(Given data Opens)

-- pv_equiv track=rewrite | github.com/pany1223/YSDA-Courses | Python/03.1.FunctionsStringsIO/count_util/count_util.py | count_util
-- ===== SOURCE A (Python) =====
-- import typing as tp
--
-- def count_util(text: str, flags: tp.Optional[str] = None) -> dict[str, int]:
--     """
--     :param text: text to count entities
--     :param flags: flags in command-like format - can be:
--         * -m stands for counting characters
--         * -l stands for counting lines
--         * -L stands for getting length of the longest line
--         * -w stands for counting words
--     More than one flag can be passed at the same time, for example:
--         * "-l -m"
--         * "-lLw"
--     Ommiting flags or passing empty string is equivalent to "-mlLw"
--     :return: mapping from string keys to corresponding counter, where
--     keys are selected according to the received flags:
--         * "chars" - amount of characters
--         * "lines" - amount of lines
--         * "longest_line" - the longest line length
--         * "words" - amount of words
--     """
--     res = dict()
--     if flags:
--         flags_set = {f for f in flags if f in ['m', 'l', 'L', 'w']}
--     else:
--         flags_set = {'m', 'l', 'L', 'w'}
--
--     if 'm' in flags_set:
--         res['chars'] = len(text)
--
--     if 'l' in flags_set:
--         res['lines'] = len(text.split('\n')) - 1
--
--     if 'L' in flags_set:
--         max_len = 0
--         for line in text.split('\n'):
--             if len(line) > max_len:
--                 max_len = len(line)
--         res['longest_line'] = max_len
--
--     if 'w' in flags_set:
--         words = 0
--         for word_raw in text.split():
--             if word_raw:
--                 words += 1
--         res['words'] = words
--
--     return res
-- ===== SOURCE B (Python) =====
-- import typing as tp
--
--
-- def count_util(text: str, flags: tp.Optional[str] = None) -> dict[str, int]:
--     """Single fused pass over text (chars/lines/longest/words in one loop)."""
--     sel = {'m', 'l', 'L', 'w'} if not flags else {c for c in 'mlLw' if c in flags}
--     chars = lines = cur = mx = words = 0
--     prev_space = True
--     for c in text:
--         chars += 1
--         if c == '\n':
--             lines += 1
--             cur = 0
--         else:
--             cur += 1
--             if cur > mx:
--                 mx = cur
--         if c.isspace():
--             prev_space = True
--         else:
--             if prev_space:
--                 words += 1
--             prev_space = False
--     res = {}
--     if 'm' in sel:
--         res['chars'] = chars
--     if 'l' in sel:
--         res['lines'] = lines
--     if 'L' in sel:
--         res['longest_line'] = mx
--     if 'w' in sel:
--         res['words'] = words
--     return res
-- ===== Notes on version B (the rewrite author's own statement) =====
-- stated objective: alternative
-- what changed: A makes four independent scans of the text (len, two newline-splits, a whitespace-split plus a word loop); B computes chars, lines, longest line and words in one fused left-to-right pass maintaining five accumulators, counting a word on each whitespace-to-non-whitespace transition.
import Mathlib
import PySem

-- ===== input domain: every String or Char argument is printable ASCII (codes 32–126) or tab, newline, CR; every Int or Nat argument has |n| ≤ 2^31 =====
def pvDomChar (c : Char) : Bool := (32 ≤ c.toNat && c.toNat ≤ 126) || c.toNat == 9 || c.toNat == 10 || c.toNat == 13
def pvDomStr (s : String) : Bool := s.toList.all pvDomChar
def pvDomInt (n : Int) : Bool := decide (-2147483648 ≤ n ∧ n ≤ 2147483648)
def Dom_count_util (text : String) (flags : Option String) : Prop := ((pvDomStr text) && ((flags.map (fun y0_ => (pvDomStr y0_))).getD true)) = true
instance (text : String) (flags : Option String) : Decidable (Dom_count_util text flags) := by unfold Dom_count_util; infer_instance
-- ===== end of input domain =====

-- B replaces A's four separate scans of the text (len, two splits, a word loop)
-- by one fused left-to-right pass maintaining all four counters (objective: alternative).

-- ===== PORT A =====
def count_util (text : String) (flags : Option String) : List (String × Int) :=
  let flagsSet : List Char :=
    match flags with
    | some fs =>
      if fs.toList ≠ [] then
        PySem.Set.ofList (fs.toList.filter (fun f => decide (f ∈ ['m', 'l', 'L', 'w'])))
      else ['m', 'l', 'L', 'w']
    | none => ['m', 'l', 'L', 'w']
  let res : PySem.Dict String Int := PySem.Dict.empty
  let res := if 'm' ∈ flagsSet then res.insert "chars" (PySem.Str.len text) else res
  let res := if 'l' ∈ flagsSet then
      res.insert "lines" (((PySem.Chars.splitOn text.toList ['\n']).length : Int) - 1)
    else res
  let res := if 'L' ∈ flagsSet then
      res.insert "longest_line"
        ((PySem.Chars.splitOn text.toList ['\n']).foldl
          (fun maxLen line => if ((line.length : Int)) > maxLen then (line.length : Int) else maxLen) 0)
    else res
  let res := if 'w' ∈ flagsSet then
      res.insert "words"
        ((PySem.Chars.split₀ text.toList).foldl
          (fun words word => if word ≠ [] then words + 1 else words) (0 : Int))
    else res
  res.items
theorem foldl_lastMatch_eq_find (m : List (String × Int × Int)) (t : String) (s : Int)
    (hnd : (m.map (fun e => (e.1, e.2.1))).Nodup) :
    m.foldl (fun r e => if e.1 = t ∧ s = e.2.1 then some e.2.2 else r) none
      = (m.find? (fun e => e.1 == t && e.2.1 == s)).map (·.2.2) := by
  induction m with
  | nil => rfl
  | cons e ms ih =>
    simp only [List.map_cons, List.nodup_cons] at hnd
    obtain ⟨hkey, hnd'⟩ := hnd
    by_cases hc : e.1 = t ∧ s = e.2.1
    · have hpred : (e.1 == t && e.2.1 == s) = true := by simp [hc.1, hc.2.symm]
      simp only [List.foldl_cons, List.find?_cons, hpred, if_pos hc]
      rw [foldl_if_none]
      · simp
      · rintro e' he' ⟨h1, h2⟩
        exact hkey (by
          rw [List.mem_map]
          exact ⟨e', he', by simp [h1, ← h2, hc.1, hc.2]⟩)
    · have hpred : (e.1 == t && e.2.1 == s) = false := by
        by_cases h1 : e.1 = t
        · have h2 : ¬ s = e.2.1 := fun h => hc ⟨h1, h⟩
          simp [h1]; exact fun hh => h2 hh.symm
        · simp [h1]
      simp only [List.foldl_cons, List.find?_cons, hpred, if_neg hc]
      exact ih hnd'

theorem get?_upd_char (od : List (List (String × Int))) (m : List (String × Int × Int)) (t : String)
    (hnd : (m.map (fun e => (e.1, e.2.1))).Nodup)
    (p : Int × List (String × Int)) (hp : p ∈ PySem.List.enumerate od 0) :
    pyDictGet? (pvUpdB (pvIndexB od) m t) p.1
      = (match pyDictGet? p.2 "strike" with
         | none => none
         | some s => (m.find? (fun e => e.1 == t && e.2.1 == s)).map (·.2.2)) := by
  rw [get?_pvUpdB]
  cases hg : pyDictGet? p.2 "strike" with
  | none =>
    have hnone : List.foldl (fun (r : Option Int) (e : String × Int × Int) =>
        if e.1 = t ∧ p.1 ∈ lookL (pvIndexB od) e.2.1 then some e.2.2 else r) none m = none := by
      refine foldl_if_none m _ (fun e => some e.2.2) none ?_
      rintro e _ ⟨_, hmem⟩
      rw [mem_lookL_pvIndexB od p hp] at hmem
      simp [hg] at hmem
    simpa using hnone
  | some s =>
    have hfun : (fun (r : Option Int) (e : String × Int × Int) =>
        if e.1 = t ∧ p.1 ∈ lookL (pvIndexB od) e.2.1 then some e.2.2 else r)
      = (fun (r : Option Int) (e : String × Int × Int) =>
        if e.1 = t ∧ s = e.2.1 then some e.2.2 else r) := by
      funext r e
      have hiff : (e.1 = t ∧ p.1 ∈ lookL (pvIndexB od) e.2.1) ↔ (e.1 = t ∧ s = e.2.1) := by
        rw [mem_lookL_pvIndexB od p hp, hg]
        simp [eq_comm]
      rw [if_congr hiff rfl rfl]
    rw [hfun, foldl_lastMatch_eq_find m t s hnd]

theorem ports_eq (od : List (List (String × Int))) (m : List (String × Int × Int)) (t : String)
    (hnd : (m.map (fun e => (e.1, e.2.1))).Nodup) :
    merge_oi_data_from_map_py od m t = merge_oi_data_from_map_py_alt od m t := by
  unfold merge_oi_data_from_map_py merge_oi_data_from_map_py_alt
  have hbody : ∀ p ∈ PySem.List.enumerate od 0,
      (match pyDictGet? (pvUpdB (pvIndexB od) m t) p.1 with
        | some v => pyDictSet (pyDictSet p.2 "openInterest" v) "oi_source" 0
        | none => p.2)
      = (match pyDictGet? p.2 "strike" with
          | none => p.2
          | some strike =>
            match m.find? (fun e => e.1 == t && e.2.1 == strike) with
            | some e => pyDictSet (pyDictSet p.2 "openInterest" e.2.2) "oi_source" 0
            | none => p.2) := by
    intro p hp
    rw [get?_upd_char od m t hnd p hp]
    cases hg : pyDictGet? p.2 "strike" with
    | none => simp
    | some s =>
      cases hf : m.find? (fun e => e.1 == t && e.2.1 == s) <;> simp [hf]
  rw [List.map_congr_left hbody]
  have : ((PySem.List.enumerate od 0).map (fun p =>
      (match pyDictGet? p.2 "strike" with
        | none => p.2
        | some strike =>
          match m.find? (fun (e : String × Int × Int) => e.1 == t && e.2.1 == strike) with
          | some e => pyDictSet (pyDictSet p.2 "openInterest" e.2.2) "oi_source" 0
          | none => p.2)))
      = ((PySem.List.enumerate od 0).map Prod.snd).map (fun option =>
        (match pyDictGet? option "strike" with
          | none => option
          | some strike =>
            match m.find? (fun (e : String × Int × Int) => e.1 == t && e.2.1 == strike) with
            | some e => pyDictSet (pyDictSet option "openInterest" e.2.2) "oi_source" 0
            | none => option)) := by
    rw [List.map_map]; rfl
  rw [this, PySem.List.map_snd_enumerate]

-- ===== VERDICT (by name: the statement is the Claim_ definition above) =====
theorem merge_oi_data_from_map_py_spec : Claim_equal_merge_oi_data_from_map_py := by
  intro od m t _ hpre
  unfold Pre_merge_oi_data_from_map_py at hpre
  unfold Spec_merge_oi_data_from_map_py
  exact ports_eq od m t hpre
theorem go_eq (c : Char) (fuel : Nat) (l cur : List Char) (acc : List (List Char))
    (h : l.length < fuel) :
    PySem.Chars.splitOn.go [c] fuel l cur acc
      = acc.reverse ++ (cur.reverse ++ (splitP (· == c) l).headI) :: (splitP (· == c) l).tail := by
  induction fuel generalizing l cur acc with
  | zero => omega
  | succ f ih =>
    cases l with
    | nil =>
      simp [PySem.Chars.splitOn.go, splitP]
    | cons x t =>
      rw [PySem.Chars.splitOn.go]
      simp only [List.length_cons] at h
      by_cases hx : x = c
      · subst hx
        simp only [List.isPrefixOf, Bool.and_true, beq_self_eq_true, if_pos, List.length_cons,
          List.length_nil, Nat.zero_add, List.drop_succ_cons, List.drop_zero]
        rw [ih t [] (cur.reverse :: acc) (by omega)]
        simp only [splitP, beq_self_eq_true, if_pos]
        have := splitP_ne_nil (· == x) t
        cases hsp : splitP (· == x) t with
        | nil => exact absurd hsp this
        | cons a b => simp
      · have hbe : (c == x) = false := by simp [beq_eq_false_iff_ne]; exact fun e => hx e.symm
        simp only [List.isPrefixOf, hbe, Bool.false_and, Bool.and_true, if_neg, Bool.false_eq_true,
          not_false_eq_true]
        rw [ih t (x :: cur) acc (by omega)]
        have hpx : ((x == c) : Bool) = false := by simp [beq_eq_false_iff_ne]; exact hx
        simp only [splitP, hpx, Bool.false_eq_true, if_neg, not_false_eq_true]
        have := splitP_ne_nil (· == c) t
        cases hsp : splitP (· == c) t with
        | nil => exact absurd hsp this
        | cons a b => simp

theorem splitOn_single (c : Char) (s : List Char) :
    PySem.Chars.splitOn s [c] = splitP (· == c) s := by
  rw [PySem.Chars.splitOn, go_eq c (s.length + 1) s [] [] (by omega)]
  have := splitP_ne_nil (· == c) s
  cases hsp : splitP (· == c) s with
  | nil => exact absurd hsp this
  | cons a b => simp

theorem flatMap_splitP (p q : Char → Bool) (s : List Char) :
    (splitP p s).flatMap (splitP q) = splitP (fun c => p c || q c) s := by
  induction s with
  | nil => simp [splitP]
  | cons x t ih =>
    by_cases hp : p x = true
    · simp only [splitP, hp, if_pos, Bool.true_or, List.flatMap_cons, ih]
      simp [splitP]
    · simp only [splitP, hp, Bool.false_eq_true, if_neg, not_false_eq_true]
      obtain ⟨h1, r1, hpr⟩ : ∃ h1 r1, splitP p t = h1 :: r1 := by
        cases hsp : splitP p t with
        | nil => exact absurd hsp (splitP_ne_nil p t)
        | cons a b => exact ⟨a, b, rfl⟩
      rw [hpr]
      have ih' : splitP q h1 ++ (r1.flatMap (splitP q)) = splitP (fun c => p c || q c) t := by
        rw [← ih, hpr]; simp
      by_cases hq : q x = true
      · simp only [List.flatMap_cons, splitP, hq, hp, if_pos, Bool.false_or, Bool.or_self]
        rw [← ih']
        simp [splitP, hq]
      · obtain ⟨h2, r2, hqr⟩ : ∃ h2 r2, splitP q h1 = h2 :: r2 := by
          cases hsq : splitP q h1 with
          | nil => exact absurd hsq (splitP_ne_nil q h1)
          | cons a b => exact ⟨a, b, rfl⟩
        have hcomb : (p x || q x) = false := by simp [hp, hq]
        simp only [List.flatMap_cons, splitP, hq, Bool.false_eq_true, if_neg, not_false_eq_true, hqr,
          hcomb, ← ih']
        simp [splitP]

theorem pvKeep_false_iff (c : Char) : pvKeep c = false ↔ c ∈ pvDropChars := by
  simp [pvKeep, pvDropChars]
  tauto

theorem tokens_scan (delims : List Char) (hdel : ∀ c ∈ delims, pvKeep c = true)
    (s cur : List Char) (acc : List String) :
    (s.foldl (fun (st : List String × List Char) ch =>
        if ch ∈ delims then (st.1 ++ [String.ofList st.2], [])
        else if ch ∈ pvDropChars then st
        else (st.1, st.2 ++ [ch])) ((acc, cur) : List String × List Char)).1
      ++ [String.ofList (s.foldl (fun (st : List String × List Char) ch =>
        if ch ∈ delims then (st.1 ++ [String.ofList st.2], [])
        else if ch ∈ pvDropChars then st
        else (st.1, st.2 ++ [ch])) ((acc, cur) : List String × List Char)).2]
      = acc ++ String.ofList (cur ++ (splitP (fun c => decide (c ∈ delims)) (s.filter pvKeep)).headI)
          :: ((splitP (fun c => decide (c ∈ delims)) (s.filter pvKeep)).tail.map String.ofList) := by
  induction s generalizing cur acc with
  | nil => simp [splitP]
  | cons x t ih =>
    by_cases hx : x ∈ delims
    · have hk : pvKeep x = true := hdel x hx
      simp only [List.foldl_cons, if_pos hx, List.filter_cons_of_pos hk]
      rw [ih]
      obtain ⟨h1, r1, hpr⟩ : ∃ h1 r1, splitP (fun c => decide (c ∈ delims)) (t.filter pvKeep) = h1 :: r1 := by
        cases hsp : splitP (fun c => decide (c ∈ delims)) (t.filter pvKeep) with
        | nil => exact absurd hsp (splitP_ne_nil _ _)
        | cons a b => exact ⟨a, b, rfl⟩
      simp [splitP, hx, hpr]
    · by_cases hk : pvKeep x = true
      · have hnd : x ∉ pvDropChars := fun hm => by simp [(pvKeep_false_iff x).mpr hm] at hk
        simp only [List.foldl_cons, if_neg hx, if_neg hnd, List.filter_cons_of_pos hk]
        rw [ih]
        obtain ⟨h1, r1, hpr⟩ : ∃ h1 r1, splitP (fun c => decide (c ∈ delims)) (t.filter pvKeep) = h1 :: r1 := by
          cases hsp : splitP (fun c => decide (c ∈ delims)) (t.filter pvKeep) with
          | nil => exact absurd hsp (splitP_ne_nil _ _)
          | cons a b => exact ⟨a, b, rfl⟩
        simp [splitP, hx, hpr]
      · have hk' : pvKeep x = false := by simpa using hk
        have hd : x ∈ pvDropChars := (pvKeep_false_iff x).mp hk'
        simp only [List.foldl_cons, if_neg hx, if_pos hd]
        rw [List.filter_cons_of_neg (by simp [hk'])]
        exact ih cur acc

(Given data Closes)

- _Task goal_
Scan the entries above for the line containing "refine foldl_if_none m", and copy it and all lines after it exactly, down to and including the line containing "rw [get?_upd_char od m t hnd p hp]".

- _Written answer_
      refine foldl_if_none m _ (fun e => some e.2.2) none ?_
      rintro e _ ⟨_, hmem⟩
      rw [mem_lookL_pvIndexB od p hp] at hmem
      simp [hg] at hmem
    simpa using hnone
  | some s =>
    have hfun : (fun (r : Option Int) (e : String × Int × Int) =>
        if e.1 = t ∧ p.1 ∈ lookL (pvIndexB od) e.2.1 then some e.2.2 else r)
      = (fun (r : Option Int) (e : String × Int × Int) =>
        if e.1 = t ∧ s = e.2.1 then some e.2.2 else r) := by
      funext r e
      have hiff : (e.1 = t ∧ p.1 ∈ lookL (pvIndexB od) e.2.1) ↔ (e.1 = t ∧ s = e.2.1) := by
        rw [mem_lookL_pvIndexB od p hp, hg]
        simp [eq_comm]
      rw [if_congr hiff rfl rfl]
    rw [hfun, foldl_lastMatch_eq_find m t s hnd]

theorem ports_eq (od : List (List (String × Int))) (m : List (String × Int × Int)) (t : String)
    (hnd : (m.map (fun e => (e.1, e.2.1))).Nodup) :
    merge_oi_data_from_map_py od m t = merge_oi_data_from_map_py_alt od m t := by
  unfold merge_oi_data_from_map_py merge_oi_data_from_map_py_alt
  have hbody : ∀ p ∈ PySem.List.enumerate od 0,
      (match pyDictGet? (pvUpdB (pvIndexB od) m t) p.1 with
        | some v => pyDictSet (pyDictSet p.2 "openInterest" v) "oi_source" 0
        | none => p.2)
      = (match pyDictGet? p.2 "strike" with
          | none => p.2
          | some strike =>
            match m.find? (fun e => e.1 == t && e.2.1 == strike) with
            | some e => pyDictSet (pyDictSet p.2 "openInterest" e.2.2) "oi_source" 0
            | none => p.2) := by
    intro p hp
    rw [get?_upd_char od m t hnd p hp]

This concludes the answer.